Protocol to generate plasmids with BsaI sites.
Moore Mutagenesis (variation developed by S. Moore)
Aka ‘round the horn PCR
Aka Full-plasmid PCR
Aka regular PCR
Here is the graphical outline:
Basically, you PCR around the entire plasmid. This gives you control over (1) large
deletions (by placing your primers to bracket the region you want to delete), (2)
Relatively large insertions (by including non-homologous regions on the 5’ ends of your
primers [colored red and blue above].
1. Design primers with similar melting temperatures. Generally 18-22 bases that are
complementary to the target plasmid. Extra regions to be inserted can be added to
the 5’ end of the primer.
2. Phosphorylate the primers. Regular primer synthesis leaves hydroxyl groups on
the 5’ end. These need to be phosphorylated in order for the ligase to work
efficiently. To phosphorylate the primers, first dissolve them in water at a
concentration of 50 uM.
a. Set up a phosphorylation reaction with the following components
i. NOTE: If making many reactions, it is good to make a master mix
with all components except primer (buffer, water, and PNK
enzyme).
ii. 2.5 uL T4 DNA ligase buffer (note the PNK buffer is for use in
radiolabeling procedures and does not have ATP)

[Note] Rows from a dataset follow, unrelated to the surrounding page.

theorem pvIdxs_decomp (pre : List Char) (m : Char) (rest : List Char)
    (hpre : ∀ c ∈ pre, c ∉ pvMarkers) (hm : m ∈ pvMarkers) :
    pvIdxsA (pre ++ m :: rest) =
      (pre.length : Int) :: (pvIdxsA rest).map (· + ((pre.length : Int) + 1)) := by
  unfold pvIdxsA
  rw [PySem.List.enumerate_append, List.filter_append]
  rw [show ((PySem.List.enumerate pre 0).filter (fun p => decide (p.2 ∈ pvMarkers))) = [] from by
    rw [List.filter_eq_nil_iff]
    intro p hp
    rw [PySem.List.mem_enumerate_iff] at hp
    obtain ⟨k, hk, rfl⟩ := hp
    simpa using hpre _ (List.getElem_mem hk)]
  rw [PySem.List.enumerate_cons, pvEnum_shift rest]
  simp only [List.nil_append, List.filter_cons, hm, decide_true, List.filter_map,
    List.map_map, if_true]
  rw [List.map_cons]
  refine congrArg₂ (· :: ·) (by simp) ?_
  rw [show ((fun (p : Int × Char) => decide (p.2 ∈ pvMarkers)) ∘
      (fun (p : Int × Char) => (p.1 + (0 + (pre.length : Int) + 1), p.2))) =
      (fun (p : Int × Char) => decide (p.2 ∈ pvMarkers)) from by funext p; simp]
  rw [List.map_map]
  apply List.map_congr_left
  intro p _
  simp [Function.comp]

-- pvSpecRec facts
theorem pvSpec_nil_of_clean (cs : List Char) (h : ∀ c ∈ cs, c ∉ pvMarkers) :
    ∀ buf, pvSpecRec cs buf = [] := by
  induction cs with
  | nil => intro buf; rfl
  | cons c rest ih =>
    intro buf
    rw [pvSpecRec, if_neg (h c List.mem_cons_self)]
    exact ih (fun x hx => h x (List.mem_cons_of_mem _ hx)) _

theorem pvSpec_decomp (pre : List Char) (m : Char) (rest : List Char)
    (hpre : ∀ c ∈ pre, c ∉ pvMarkers) (hm : m ∈ pvMarkers) :
    ∀ buf, pvSpecRec (pre ++ m :: rest) buf =
      (pvCnt (buf ++ pre), String.ofList [m]) :: pvSpecRec rest [] := by
  induction pre with
  | nil => intro buf; simp [pvSpecRec, hm]
  | cons c pre' ih =>
    intro buf
    rw [List.cons_append, pvSpecRec, if_neg (hpre c List.mem_cons_self),
      ih (fun x hx => hpre x (List.mem_cons_of_mem _ hx))]
    simp

-- slice shift across a marker-terminated prefix
theorem pvSlice_shift (pre : List Char) (m : Char) (rest : List Char) (a b : Int)
    (ha : 0 ≤ a) (hb : 0 ≤ b) :
    PySem.List.slice (pre ++ m :: rest) (some (a + ((pre.length : Int) + 1)))
        (some (b + ((pre.length : Int) + 1))) = PySem.List.slice rest (some a) (some b) := by
  rw [PySem.List.slice_toNat _ (by omega) (by omega), PySem.List.slice_toNat _ ha hb]
  have h1 : (a + ((pre.length : Int) + 1)).toNat = (pre ++ [m]).length + a.toNat := by
    simp; omega
  have h2 : (b + ((pre.length : Int) + 1)).toNat - ((pre ++ [m]).length + a.toNat)
      = b.toNat - a.toNat := by simp; omega
  rw [h1, h2, show pre ++ m :: rest = (pre ++ [m]) ++ rest by simp,
    List.drop_length_add_append]

theorem pvSlice_zero_zero (l : List Char) : PySem.List.slice l (some 0) (some 0) = [] := by
  rw [PySem.List.slice_toNat l le_rfl le_rfl]
  simp

theorem pvBody_head (pre : List Char) (m : Char) (rest : List Char) (idxs : List Int) :
    pvBody (pre ++ m :: rest) idxs (0, (pre.length : Int)) = (pvCnt pre, String.ofList [m]) := by
  simp only [pvBody, pvSegA]
  refine congrArg₂ Prod.mk ?_ ?_
  · by_cases hL : ((pre.length : Int)) > 0
    · rw [if_pos hL, PySem.List.slice_toNat _ le_rfl (by omega)]
      simp
    · have hpre : pre = [] := by
        have : pre.length = 0 := by omega
        exact List.eq_nil_of_length_eq_zero this
      rw [if_neg hL, hpre]
      simp [pvCnt]
  · rw [PySem.List.slice_toNat _ (by omega) (by omega)]
    have h1 : ((pre.length : Int)).toNat = pre.length := by omega
    have h2 : ((pre.length : Int) + 1).toNat - pre.length = 1 := by omega
    rw [h1, h2, List.drop_left]
    rfl

theorem pvBody_shift (pre : List Char) (m : Char) (rest : List Char)
    (k : Nat) (hk : k < (pvIdxsA rest).length) :
    pvBody (pre ++ m :: rest)
        ((pre.length : Int) :: (pvIdxsA rest).map (· + ((pre.length : Int) + 1)))
        ((k : Int) + 1, (pvIdxsA rest)[k] + ((pre.length : Int) + 1))
      = pvBody rest (pvIdxsA rest) ((k : Int), (pvIdxsA rest)[k]) := by
  have hj0 : 0 ≤ (pvIdxsA rest)[k] :=
    pvIdxs_nonneg rest _ (List.getElem_mem hk)
  simp only [pvBody, pvSegA]
  refine congrArg₂ Prod.mk ?_ ?_
  · rw [if_pos (show (pvIdxsA rest)[k] + ((pre.length : Int) + 1) > 0 by omega),
      if_neg (show ¬ ((k : Int) + 1 = 0) by omega)]
    cases k with
    | zero =>
      rw [show ((0 : Nat) : Int) + 1 - 1 = (0 : Int) by omega, PySem.List.pyGetD_zero_cons]
      have hsh : PySem.List.slice (pre ++ m :: rest) (some ((pre.length : Int) + 1))
          (some ((pvIdxsA rest)[0] + ((pre.length : Int) + 1)))
          = PySem.List.slice rest (some 0) (some (pvIdxsA rest)[0]) := by
        have := pvSlice_shift pre m rest 0 _ le_rfl hj0
        simpa using this
      rw [hsh]
      simp only [Nat.cast_zero]
      by_cases hj : (pvIdxsA rest)[0] > 0
      · simp [hj]
      · rw [if_neg hj, show (pvIdxsA rest)[0] = (0 : Int) by omega, pvSlice_zero_zero]
        simp [pvCnt]
    | succ k' =>
      have hk' : k' < (pvIdxsA rest).length := by omega
      have hlt : (pvIdxsA rest)[k'] < (pvIdxsA rest)[k' + 1] :=
        List.pairwise_iff_getElem.mp (pvIdxs_sorted rest) k' (k' + 1) hk' hk (by omega)
      have hj0' : 0 ≤ (pvIdxsA rest)[k'] :=
        pvIdxs_nonneg rest _ (List.getElem_mem hk')
      rw [show (((k' + 1 : Nat)) : Int) + 1 - 1 = (((k' + 1 : Nat)) : Int) by ring]
      have hbig : PySem.List.pyGetD
          ((pre.length : Int) :: (pvIdxsA rest).map (· + ((pre.length : Int) + 1)))
          (((k' + 1 : Nat)) : Int) 0 = (pvIdxsA rest)[k'] + ((pre.length : Int) + 1) := by
        rw [PySem.List.pyGetD_eq_getElem _ 0 (by omega) (by simp; omega)]
        simp
      have hsmall : PySem.List.pyGetD (pvIdxsA rest) ((((k' + 1 : Nat)) : Int) - 1) 0
          = (pvIdxsA rest)[k'] := by
        rw [show (((k' + 1 : Nat)) : Int) - 1 = ((k' : Nat) : Int) by push_cast; ring]
        rw [PySem.List.pyGetD_eq_getElem _ 0 (by omega) (by simp; omega)]
        simp
      rw [hbig, hsmall]
      have hsh : PySem.List.slice (pre ++ m :: rest)
          (some ((pvIdxsA rest)[k'] + ((pre.length : Int) + 1) + 1))
          (some ((pvIdxsA rest)[k' + 1] + ((pre.length : Int) + 1)))
          = PySem.List.slice rest (some ((pvIdxsA rest)[k'] + 1))
              (some (pvIdxsA rest)[k' + 1]) := by
        have := pvSlice_shift pre m rest ((pvIdxsA rest)[k'] + 1) ((pvIdxsA rest)[k' + 1])
          (by omega) hj0
        rw [show (pvIdxsA rest)[k'] + ((pre.length : Int) + 1) + 1
            = ((pvIdxsA rest)[k'] + 1) + ((pre.length : Int) + 1) by ring]
        exact this
      rw [hsh]
      rw [if_pos (show (pvIdxsA rest)[k' + 1] > 0 by omega),
        if_neg (show ¬ (((k' + 1 : Nat) : Int) = 0) by omega)]
  · have hsh : PySem.List.slice (pre ++ m :: rest)
        (some ((pvIdxsA rest)[k] + ((pre.length : Int) + 1)))
        (some ((pvIdxsA rest)[k] + ((pre.length : Int) + 1) + 1))
        = PySem.List.slice rest (some (pvIdxsA rest)[k]) (some ((pvIdxsA rest)[k] + 1)) := by
      have := pvSlice_shift pre m rest ((pvIdxsA rest)[k]) ((pvIdxsA rest)[k] + 1)
        hj0 (by omega)
      rw [show (pvIdxsA rest)[k] + ((pre.length : Int) + 1) + 1
          = ((pvIdxsA rest)[k] + 1) + ((pre.length : Int) + 1) by ring]
      exact this
    rw [hsh]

iii. 3 uL of primer (total amount 300 pmoles)
iv. 19 uL water
v. 0.5 uL PNK (enzyme available from NEB)
b. Incubate at 37C for 30 minutes. Longer is OK.
3. PCR
a. Use an enzyme that does not add extra stuff to the 3’ end (e.g. do not use
Taq). Pfu and Pfusion work well.
b. Allow enough extension time for the polymerase to synthesize the entire
plasmid (6 minutes with Pfusion and plasmids up to 6 kb works well).
c. Example protocol
i. 1 uL miniprep plasmid
ii. 3 uL each phosphorylated primer (0.6 uM final)

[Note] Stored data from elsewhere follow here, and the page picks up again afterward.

-- pv_equiv track=rewrite | github.com/Laksha10/SoulScribe---Emotion-Aware-Journaling-Web-App | routes/emotion_arc.py | classify_emotion_group
-- ===== SOURCE A (Python) =====
-- from collections import Counter
--
-- POSITIVE_EMOTIONS = {
--     "admiration", "amusement", "approval", "caring", "curiosity",
--     "excitement", "gratitude", "joy", "love", "optimism",
--     "pride", "realization", "relief", "surprise"
-- }
--
-- NEGATIVE_EMOTIONS = {
--     "anger", "annoyance", "confusion", "desire", "disappointment",
--     "disapproval", "disgust", "embarrassment", "fear", "grief",
--     "nervousness", "remorse", "sadness"
-- }
--
-- def classify_emotion_group(emotions):
--     counts = Counter(emotions)
--     pos = sum(counts[e] for e in POSITIVE_EMOTIONS)
--     neg = sum(counts[e] for e in NEGATIVE_EMOTIONS)
--
--     if pos > neg:
--         return "Positive"
--     elif neg > pos:
--         return "Negative"
--     else:
--         return "Neutral"
-- ===== SOURCE B (Python) =====
-- POSITIVE_EMOTIONS = {
--     "admiration", "amusement", "approval", "caring", "curiosity",
--     "excitement", "gratitude", "joy", "love", "optimism",
--     "pride", "realization", "relief", "surprise"
-- }
--
-- NEGATIVE_EMOTIONS = {
--     "anger", "annoyance", "confusion", "desire", "disappointment",
--     "disapproval", "disgust", "embarrassment", "fear", "grief",
--     "nervousness", "remorse", "sadness"
-- }
--
-- def classify_emotion_group(emotions):
--     pos = 0
--     neg = 0
--     for e in emotions:
--         if e in POSITIVE_EMOTIONS:
--             pos += 1
--         elif e in NEGATIVE_EMOTIONS:
--             neg += 1
--     if pos > neg:
--         return "Positive"
--     if neg > pos:
--         return "Negative"
--     return "Neutral"
-- ===== Notes on version B (the rewrite author's own statement) =====
-- stated objective: simpler
-- what changed: Replaces Counter plus two set-driven summations with a single accumulating pass over the input that keeps pos/neg tallies directly.
import Mathlib
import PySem

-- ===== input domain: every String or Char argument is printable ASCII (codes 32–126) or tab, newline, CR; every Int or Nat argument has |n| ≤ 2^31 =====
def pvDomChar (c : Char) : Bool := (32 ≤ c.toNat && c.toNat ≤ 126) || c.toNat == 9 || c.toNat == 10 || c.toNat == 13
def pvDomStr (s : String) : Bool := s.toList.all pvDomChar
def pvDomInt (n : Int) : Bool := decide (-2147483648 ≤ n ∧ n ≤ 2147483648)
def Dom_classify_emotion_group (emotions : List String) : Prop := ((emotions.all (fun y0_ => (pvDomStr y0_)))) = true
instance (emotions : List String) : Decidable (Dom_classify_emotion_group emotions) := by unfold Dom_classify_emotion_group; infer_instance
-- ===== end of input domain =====

-- B replaces the Counter-then-sum-over-sets structure by one accumulating pass keeping pos/neg tallies (simpler).


-- the two module-level sets, as lists of their distinct elements (set-literal order)
def POSITIVE_EMOTIONS : List String :=
  ["admiration", "amusement", "approval", "caring", "curiosity",
   "excitement", "gratitude", "joy", "love", "optimism",
   "pride", "realization", "relief", "surprise"]

def NEGATIVE_EMOTIONS : List String :=
  ["anger", "annoyance", "confusion", "desire", "disappointment",
   "disapproval", "disgust", "embarrassment", "fear", "grief",
   "nervousness", "remorse", "sadness"]

-- ===== PORT A =====
-- counts = Counter(emotions); pos/neg = sum over the set's elements of counts[e]
-- (Counter's [] defaults to 0 = getD e 0; sum over a Python set is order-independent, iterated in literal order)
def classify_emotion_group (emotions : List String) : String :=
  let counts : PySem.Dict String Int := PySem.Dict.counter emotions
  let pos : Int := (POSITIVE_EMOTIONS.map (fun e => counts.getD e 0)).sum
  let neg : Int := (NEGATIVE_EMOTIONS.map (fun e => counts.getD e 0)).sum
  if pos > neg then "Positive"
  else if neg > pos then "Negative"
  else "Neutral"

-- ===== PORT B =====
-- single pass: pos/neg accumulators, if/elif on set membership
def classify_emotion_group_alt (emotions : List String) : String :=
  let pn : Int × Int := emotions.foldl
    (fun (pn : Int × Int) e =>
      if e ∈ POSITIVE_EMOTIONS then (pn.1 + 1, pn.2)
      else if e ∈ NEGATIVE_EMOTIONS then (pn.1, pn.2 + 1)
      else pn)
    (0, 0)
  if pn.1 > pn.2 then "Positive"
  else if pn.2 > pn.1 then "Negative"
  else "Neutral"

-- ===== PRECONDITION & SPEC =====
def Spec_classify_emotion_group (emotions : List String) (out : String) : Prop := out = classify_emotion_group_alt emotions
instance (emotions : List String) (out : String) : Decidable (Spec_classify_emotion_group emotions out) := by unfold Spec_classify_emotion_group; infer_instance

-- ===== CLAIM (what is proved, stated in full; the proofs are below) =====
def Claim_equal_classify_emotion_group : Prop := ∀ (emotions : List String), Dom_classify_emotion_group emotions → Spec_classify_emotion_group emotions (classify_emotion_group emotions)

-- ===== LEMMAS AND PROOFS =====

-- count of x in a nodup list is 1 or 0 by membership
theorem count_nodup (S : List String) (hS : S.Nodup) (x : String) :
    S.count x = if x ∈ S then 1 else 0 := by
  split_ifs with h
  · exact List.count_eq_one_of_mem hS h
  · exact List.count_eq_zero.mpr h

-- pointwise: adding x to the input raises each count by its indicator
theorem sum_if_eq (S : List String) (x : String) :
    (S.map (fun e => if e = x then (1 : Int) else 0)).sum = (S.count x : Int) := by
  induction S with
  | nil => simp
  | cons s S ih =>
    simp only [List.map_cons, List.sum_cons, List.count_cons, ih]
    by_cases h : s = x
    · subst h; simp; omega
    · simp [h]

-- A's sum over a nodup list of counts = number of input elements that lie in the list
theorem sum_counts_eq_countP (S : List String) (hS : S.Nodup) (xs : List String) :
    ((S.map (fun e => (xs.count e : Int))).sum) = (xs.countP (fun x => decide (x ∈ S)) : Int) := by
  induction xs with
  | nil => simp
  | cons x xs ih =>
    have hpt : ∀ e : String, ((x :: xs).count e : Int)
        = (xs.count e : Int) + (if e = x then 1 else 0) := by
      intro e
      rw [List.count_cons]
      rcases eq_or_ne e x with h | h
      · subst h; simp
      · simp [h, Ne.symm h]
    have hstep : (S.map (fun e => ((x :: xs).count e : Int))).sum
        = (S.map (fun e => (xs.count e : Int))).sum + (S.count x : Int) := by
      calc (S.map (fun e => ((x :: xs).count e : Int))).sum
          = (S.map (fun e => (xs.count e : Int) + (if e = x then 1 else 0))).sum := by
            simp only [hpt]
        _ = (S.map (fun e => (xs.count e : Int))).sum
            + (S.map (fun e => if e = x then (1 : Int) else 0)).sum := by
            rw [← List.sum_map_add]
        _ = (S.map (fun e => (xs.count e : Int))).sum + (S.count x : Int) := by
            rw [sum_if_eq]
    rw [hstep, ih, count_nodup S hS x]
    by_cases h : x ∈ S <;> simp [h]

-- B's fold, characterised
theorem foldB (xs : List String) (p n : Int) :
    xs.foldl
      (fun (pn : Int × Int) e =>
        if e ∈ POSITIVE_EMOTIONS then (pn.1 + 1, pn.2)
        else if e ∈ NEGATIVE_EMOTIONS then (pn.1, pn.2 + 1)
        else pn)
      (p, n)
    = (p + (xs.countP (fun x => decide (x ∈ POSITIVE_EMOTIONS)) : Int),
       n + (xs.countP (fun x => decide (¬ x ∈ POSITIVE_EMOTIONS ∧ x ∈ NEGATIVE_EMOTIONS)) : Int)) := by
  induction xs generalizing p n with
  | nil => simp
  | cons x xs ih =>
    simp only [List.foldl_cons, List.countP_cons]
    by_cases hp : x ∈ POSITIVE_EMOTIONS
    · simp [hp, ih]; ring
    · by_cases hn : x ∈ NEGATIVE_EMOTIONS
      · simp [hp, hn, ih]; ring
      · simp [hp, hn, ih]

-- the two sets are disjoint
theorem pos_neg_disjoint (x : String) (h : x ∈ NEGATIVE_EMOTIONS) : ¬ x ∈ POSITIVE_EMOTIONS := by
  simp only [NEGATIVE_EMOTIONS, List.mem_cons, List.not_mem_nil, or_false] at h
  rcases h with h|h|h|h|h|h|h|h|h|h|h|h|h <;> subst h <;> decide

theorem countP_neg_eq (xs : List String) :
    xs.countP (fun x => decide (¬ x ∈ POSITIVE_EMOTIONS ∧ x ∈ NEGATIVE_EMOTIONS))
    = xs.countP (fun x => decide (x ∈ NEGATIVE_EMOTIONS)) := by
  apply List.countP_congr
  intro x _
  by_cases h : x ∈ NEGATIVE_EMOTIONS
  · simp [h, pos_neg_disjoint x h]
  · simp [h]

theorem nodup_pos : POSITIVE_EMOTIONS.Nodup := by decide
theorem nodup_neg : NEGATIVE_EMOTIONS.Nodup := by decide

-- ===== VERDICT (by name: the statement is the Claim_ definition above) =====
theorem classify_emotion_group_spec : Claim_equal_classify_emotion_group := by
  intro emotions _
  unfold Spec_classify_emotion_group classify_emotion_group classify_emotion_group_alt
  simp only [PySem.Dict.getD_counter, foldB, countP_neg_eq,
    sum_counts_eq_countP POSITIVE_EMOTIONS nodup_pos emotions,
    sum_counts_eq_countP NEGATIVE_EMOTIONS nodup_neg emotions, zero_add]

iii. 3 uL polymerase buffer
iv. 0.6 uL dNTPs (25 mM each)
v. 0.5 uL Pfusion polymerase
vi. 22 uL water
d. cycling
i. 94 C for 2 minutes
Then 22 cycles of:
ii. 95 C for 30 seconds
iii. 50 C for 30 seconds
iv. 72 C for 6 minutes
4. Dpn I digest
a. Add 1 uL of Dpn I to PCR reaction and digest for 1 hour. This enzyme
only cuts methylated DNA. DNA produced inside bacteria (e.g. from a
miniprep) will be methylated whereas DNA produced by PCR will not.
Dpn I recognizes 4 bp and so cuts on average every 256 bases. This will
digest the parental plasmid into short fragments.
5. Analyze your 5 uL of your PCR reaction on an agarose gel and freeze the
remaining 25 uL (this is important to prevent overdigestion from the DpnI)
6. If the PCR reaction has one predominant band at the appropriate size, then
column purify your PCR product. If you don’t have a clean PCR product, you
may need to try increasing or decreasing the annealing temperature in your PCR
(try 45 or 55 C), or gel purify the appropriate product.
7. Ligation
a. Set up a ligation reaction with the following:
i. 1 uL T4 DNA ligase buffer
ii. 4 uL purified PCR product
iii. 4 uL water
iv. 1 uL T4 DNA ligase
b. Ligate at room temperature for 30 minutes
8. Transformation
a. Transform you ligated plasmid into bacteria and plate on appropriate
antibiotics
9. Grow up for miniprep.
10. Check plasmids by restriction analyses and Sanger sequencing.